Metabolism of purine nucleosides in human and ovine lymphocytes and rat thymocytes and their influence on mitogenic stimulation

1. Phosphorolysis and phosphorylation rates of inosine, guanosine and deoxyguanosine were determined in disrupted and intact human and ovine lymphocytes and rat thymocytes and related with their effect on mitogenic stimulation. 2. Activity of purine nucleoside phosphorylase (EC 2.4.2.1) was about 10 times higher in extracts of human lymphocytes than in those of ovine lymphocytes and rat thymocytes.
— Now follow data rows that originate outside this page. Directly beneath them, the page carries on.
-- pv_equiv track=rewrite | github.com/MelikbekyanAshot/PythonMIREA | task1/solution.py | f13
-- ===== SOURCE A (Python) =====
-- def f13(n, m):
--     a = 0
--     for i in range (1, n+1):
--         for j in range(1, m+1):
--             a += (j - 62*i**5)
--
--     b = 0
--     for i in range (1, n+1):
--         for j in range(1, m+1):
--             b += (62*i**3 + j**2)
--
--     return a - b
-- ===== SOURCE B (Python) =====
-- def f13(n, m):
--     # Closed form: sum_{i=1..n} sum_{j=1..m} ((j - 62*i**5) - (62*i**3 + j**2))
--     if n < 1 or m < 1:
--         return 0
--     S1 = m * (m + 1) // 2                                   # sum j
--     S2 = m * (m + 1) * (2 * m + 1) // 6                     # sum j^2
--     T3 = (n * (n + 1) // 2) ** 2                            # sum i^3
--     T5 = n * n * (n + 1) * (n + 1) * (2 * n * n + 2 * n - 1) // 12   # sum i^5
--     return n * S1 - 62 * m * (T5 + T3) - n * S2
-- ===== Notes on version B (the rewrite author's own statement) =====
-- stated objective: faster
-- what changed: Replaced the two nested O(n*m) summation loops by a closed-form expression built from the power-sum formulas for j, j^2, i^3 and i^5.
import Mathlib
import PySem

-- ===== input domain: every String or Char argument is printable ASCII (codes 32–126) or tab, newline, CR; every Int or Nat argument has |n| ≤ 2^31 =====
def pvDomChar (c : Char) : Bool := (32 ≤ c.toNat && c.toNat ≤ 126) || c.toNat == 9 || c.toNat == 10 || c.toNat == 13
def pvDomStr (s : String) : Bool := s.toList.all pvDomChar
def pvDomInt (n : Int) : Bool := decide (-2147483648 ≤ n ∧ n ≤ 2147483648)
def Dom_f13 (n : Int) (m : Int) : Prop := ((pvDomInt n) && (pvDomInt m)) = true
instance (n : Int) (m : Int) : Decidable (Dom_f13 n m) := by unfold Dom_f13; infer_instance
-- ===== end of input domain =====

-- B replaces A's two nested summation loops by a closed-form expression from power-sum formulas (objective: faster).


-- ===== PORT A =====
def f13 (n : Int) (m : Int) : Int :=
  let a : Int := (PySem.List.pyRange 1 (n+1) 1).foldl
    (fun a i => (PySem.List.pyRange 1 (m+1) 1).foldl
      (fun a j => a + (j - 62 * i ^ 5)) a) 0
  let b : Int := (PySem.List.pyRange 1 (n+1) 1).foldl
    (fun b i => (PySem.List.pyRange 1 (m+1) 1).foldl
      (fun b j => b + (62 * i ^ 3 + j ^ 2)) b) 0
  a - b

-- ===== PORT B =====
def f13_alt (n : Int) (m : Int) : Int :=
  if n < 1 ∨ m < 1 then 0
  else
    let S1 := PySem.Int.floordiv (m * (m + 1)) 2
    let S2 := PySem.Int.floordiv (m * (m + 1) * (2 * m + 1)) 6
    let T3 := (PySem.Int.floordiv (n * (n + 1)) 2) ^ 2
    let T5 := PySem.Int.floordiv (n * n * (n + 1) * (n + 1) * (2 * n * n + 2 * n - 1)) 12
    n * S1 - 62 * m * (T5 + T3) - n * S2

-- ===== PRECONDITION & SPEC =====
def Spec_f13 (n : Int) (m : Int) (out : Int) : Prop := out = f13_alt n m
instance (n : Int) (m : Int) (out : Int) : Decidable (Spec_f13 n m out) := by unfold Spec_f13; infer_instance

-- ===== CLAIM (what is proved, stated in full; the proofs are below) =====
def Claim_equal_f13 : Prop := ∀ (n : Int) (m : Int), Dom_f13 n m → Spec_f13 n m (f13 n m)

-- ===== LEMMAS AND PROOFS =====

-- foldl of repeated addition is init + sum of images
theorem foldl_add_sum (f : Int → Int) (l : List Int) (init : Int) :
    l.foldl (fun a x => a + f x) init = init + (l.map f).sum := by
  induction l generalizing init with
  | nil => simp
  | cons x xs ih => simp [ih, add_assoc]

-- sum of a mapped List.range as a Finset.range sum
theorem sum_map_list_range (g : ℕ → Int) (N : ℕ) :
    ((List.range N).map g).sum = ∑ x ∈ Finset.range N, g x := by
  induction N with
  | zero => simp
  | succ N ih => rw [List.range_succ, Finset.sum_range_succ]; simp [ih]

-- a 1-based Python range sum as a Finset.range sum
theorem sum_pyRange_one (k : Int) (f : Int → Int) :
    ((PySem.List.pyRange 1 (k+1) 1).map f).sum
      = ∑ j ∈ Finset.range k.toNat, f (1 + (j : Int)) := by
  rw [PySem.List.pyRange_one]
  simp only [List.map_map, Function.comp_def]
  rw [show k + 1 - 1 = k from by ring, sum_map_list_range]

theorem twelve_s1 (M : ℕ) :
    2 * ∑ j ∈ Finset.range M, (1 + (j : Int)) = (M : Int) * (M + 1) := by
  induction M with
  | zero => simp
  | succ M ih => rw [Finset.sum_range_succ]; push_cast; push_cast at ih; ring_nf; ring_nf at ih; linarith

theorem twelve_s2 (M : ℕ) :
    6 * ∑ j ∈ Finset.range M, (1 + (j : Int)) ^ 2 = (M : Int) * (M + 1) * (2 * M + 1) := by
  induction M with
  | zero => simp
  | succ M ih => rw [Finset.sum_range_succ]; push_cast; push_cast at ih; ring_nf; ring_nf at ih; linarith

theorem twelve_s3 (M : ℕ) :
    4 * ∑ j ∈ Finset.range M, (1 + (j : Int)) ^ 3 = ((M : Int) * (M + 1)) ^ 2 := by
  induction M with
  | zero => simp
  | succ M ih => rw [Finset.sum_range_succ]; push_cast; push_cast at ih; ring_nf; ring_nf at ih; linarith

theorem twelve_s5 (M : ℕ) :
    12 * ∑ j ∈ Finset.range M, (1 + (j : Int)) ^ 5
      = (M : Int) * M * (M + 1) * (M + 1) * (2 * M * M + 2 * M - 1) := by
  induction M with
  | zero => simp
  | succ M ih => rw [Finset.sum_range_succ]; push_cast; push_cast at ih; ring_nf; ring_nf at ih; linarith

-- A as nested Finset sums
theorem f13_as_sums (n m : Int) :
    f13 n m = ∑ i ∈ Finset.range n.toNat, ∑ j ∈ Finset.range m.toNat,
      (((1 + (j:Int)) - 62 * (1 + (i:Int)) ^ 5) - (62 * (1 + (i:Int)) ^ 3 + (1 + (j:Int)) ^ 2)) := by
  unfold f13
  have hinner : ∀ (g : Int → Int) (init : Int),
      (PySem.List.pyRange 1 (m+1) 1).foldl (fun a j => a + g j) init
        = init + ∑ j ∈ Finset.range m.toNat, g (1 + (j:Int)) := by
    intro g init
    rw [foldl_add_sum, sum_pyRange_one]
  simp only [hinner]
  rw [show (fun (a : Int) (i : Int) =>
        a + ∑ j ∈ Finset.range m.toNat, ((1 + (j:Int)) - 62 * i ^ 5))
      = fun a i => a + (fun i => ∑ j ∈ Finset.range m.toNat, ((1 + (j:Int)) - 62 * i ^ 5)) i from rfl]
  rw [foldl_add_sum, sum_pyRange_one]
  rw [show (fun (b : Int) (i : Int) =>
        b + ∑ j ∈ Finset.range m.toNat, (62 * i ^ 3 + (1 + (j:Int)) ^ 2))
      = fun b i => b + (fun i => ∑ j ∈ Finset.range m.toNat, (62 * i ^ 3 + (1 + (j:Int)) ^ 2)) i from rfl]
  rw [foldl_add_sum, sum_pyRange_one]
  simp [← Finset.sum_sub_distrib]

theorem exact_fdiv {a b q : Int} (hb : b ≠ 0) (h : a = b * q) : PySem.Int.floordiv a b = q := by
  subst h
  simp [PySem.Int.floordiv, Int.mul_fdiv_cancel_left _ hb]

-- ===== VERDICT (by name: the statement is the Claim_ definition above) =====
theorem f13_spec : Claim_equal_f13 := by
  intro n m _
  show f13 n m = f13_alt n m
  rw [f13_as_sums]
  unfold f13_alt
  by_cases h : n < 1 ∨ m < 1
  · rw [if_pos h]
    rcases h with h | h
    · have : n.toNat = 0 := by omega
      simp [this]
    · have : m.toNat = 0 := by omega
      simp [this]
  · rw [if_neg h]
    rw [not_or, not_lt, not_lt] at h
    obtain ⟨hn, hm⟩ := h
    have hncast : ((n.toNat : Int)) = n := Int.toNat_of_nonneg (by omega)
    have hmcast : ((m.toNat : Int)) = m := Int.toNat_of_nonneg (by omega)
    set N := n.toNat
    set M := m.toNat
    -- evaluate B's exact floor divisions
    rw [exact_fdiv (by norm_num)
        (show m * (m + 1) = 2 * ∑ j ∈ Finset.range M, (1 + (j:Int)) by
          rw [twelve_s1 M, hmcast]),
      exact_fdiv (by norm_num)
        (show m * (m + 1) * (2 * m + 1) = 6 * ∑ j ∈ Finset.range M, (1 + (j:Int)) ^ 2 by
          rw [twelve_s2 M, hmcast]),
      exact_fdiv (by norm_num)
        (show n * (n + 1) = 2 * ∑ i ∈ Finset.range N, (1 + (i:Int)) by
          rw [twelve_s1 N, hncast]),
      exact_fdiv (by norm_num)
        (show n * n * (n + 1) * (n + 1) * (2 * n * n + 2 * n - 1)
            = 12 * ∑ i ∈ Finset.range N, (1 + (i:Int)) ^ 5 by
          rw [twelve_s5 N, hncast])]
    -- split the double sum into the four one-variable sums
    have hsplit : ∀ i : Int,
        ∑ j ∈ Finset.range M, (((1 + (j:Int)) - 62 * i ^ 5) - (62 * i ^ 3 + (1 + (j:Int)) ^ 2))
          = (∑ j ∈ Finset.range M, (1 + (j:Int)))
            - (M : Int) * (62 * i ^ 5) - (M : Int) * (62 * i ^ 3)
            - ∑ j ∈ Finset.range M, (1 + (j:Int)) ^ 2 := by
      intro i
      simp only [Finset.sum_sub_distrib, Finset.sum_add_distrib, Finset.sum_const,
        Finset.card_range, nsmul_eq_mul]
      ring
    simp only [hsplit]
    have h3eq : (∑ i ∈ Finset.range N, (1 + (i:Int)))^2
        = ∑ i ∈ Finset.range N, (1 + (i:Int))^3 := by
      have h1 := twelve_s1 N
      have h3 := twelve_s3 N
      have h4 : (4:Int) * (∑ i ∈ Finset.range N, (1 + (i:Int)))^2
          = 4 * ∑ i ∈ Finset.range N, (1 + (i:Int))^3 := by
        rw [h3, ← h1]; ring
      linarith
    simp only [Finset.sum_sub_distrib, Finset.sum_const, Finset.card_range, nsmul_eq_mul, ← Finset.mul_sum]
    rw [← h3eq, hncast, hmcast]
    ring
Apparent Km values for inosine and guanosine were higher in human lymphocytes (about 100 microM) than in ovine lymphocytes (50 microM). Apparent Km values for deoxyguanosine were about 100 microM in the extracts of all three cell types. 3. In extracts of human and ovine lymphocytes the presence of guanosine kinase activity was established. Deoxyguanosine kinase activity was detected in all three cell types. 4. The rate of phosphorylation of deoxyguanosine was much lower than the rate of phosphorolysis both in extracts and in intact cells. 5. Deoxyguanosine, guanosine and inosine were incorporated by intact cells into nucleotides and nucleic acids. This incorporation of deoxyguanosine and guanosine was only partially due to phosphorolysis and subsequent conversion by hypoxanthine-guanine phosphoribosyltransferase (EC 2.4.2.8). The incorporation of inosine appeared to be due completely to this route. 6. Inosine (0.5 mM) did not inhibit thymidine incorporation of phytohemagglutinin-stimulated human and ovine lymphocytes. At the same concentration deoxyinosine caused 50% inhibition, but guanosine and deoxyguanosine inhibited almost completely. Thymidine incorporation of concanavalin A-stimulated rat thymocytes was hardly inhibited by 0.5 mM inosine, deoxyinosine and guanosine, but 50 microM and 0.5 mM deoxyguanosine caused 25% and complete inhibition, respectively.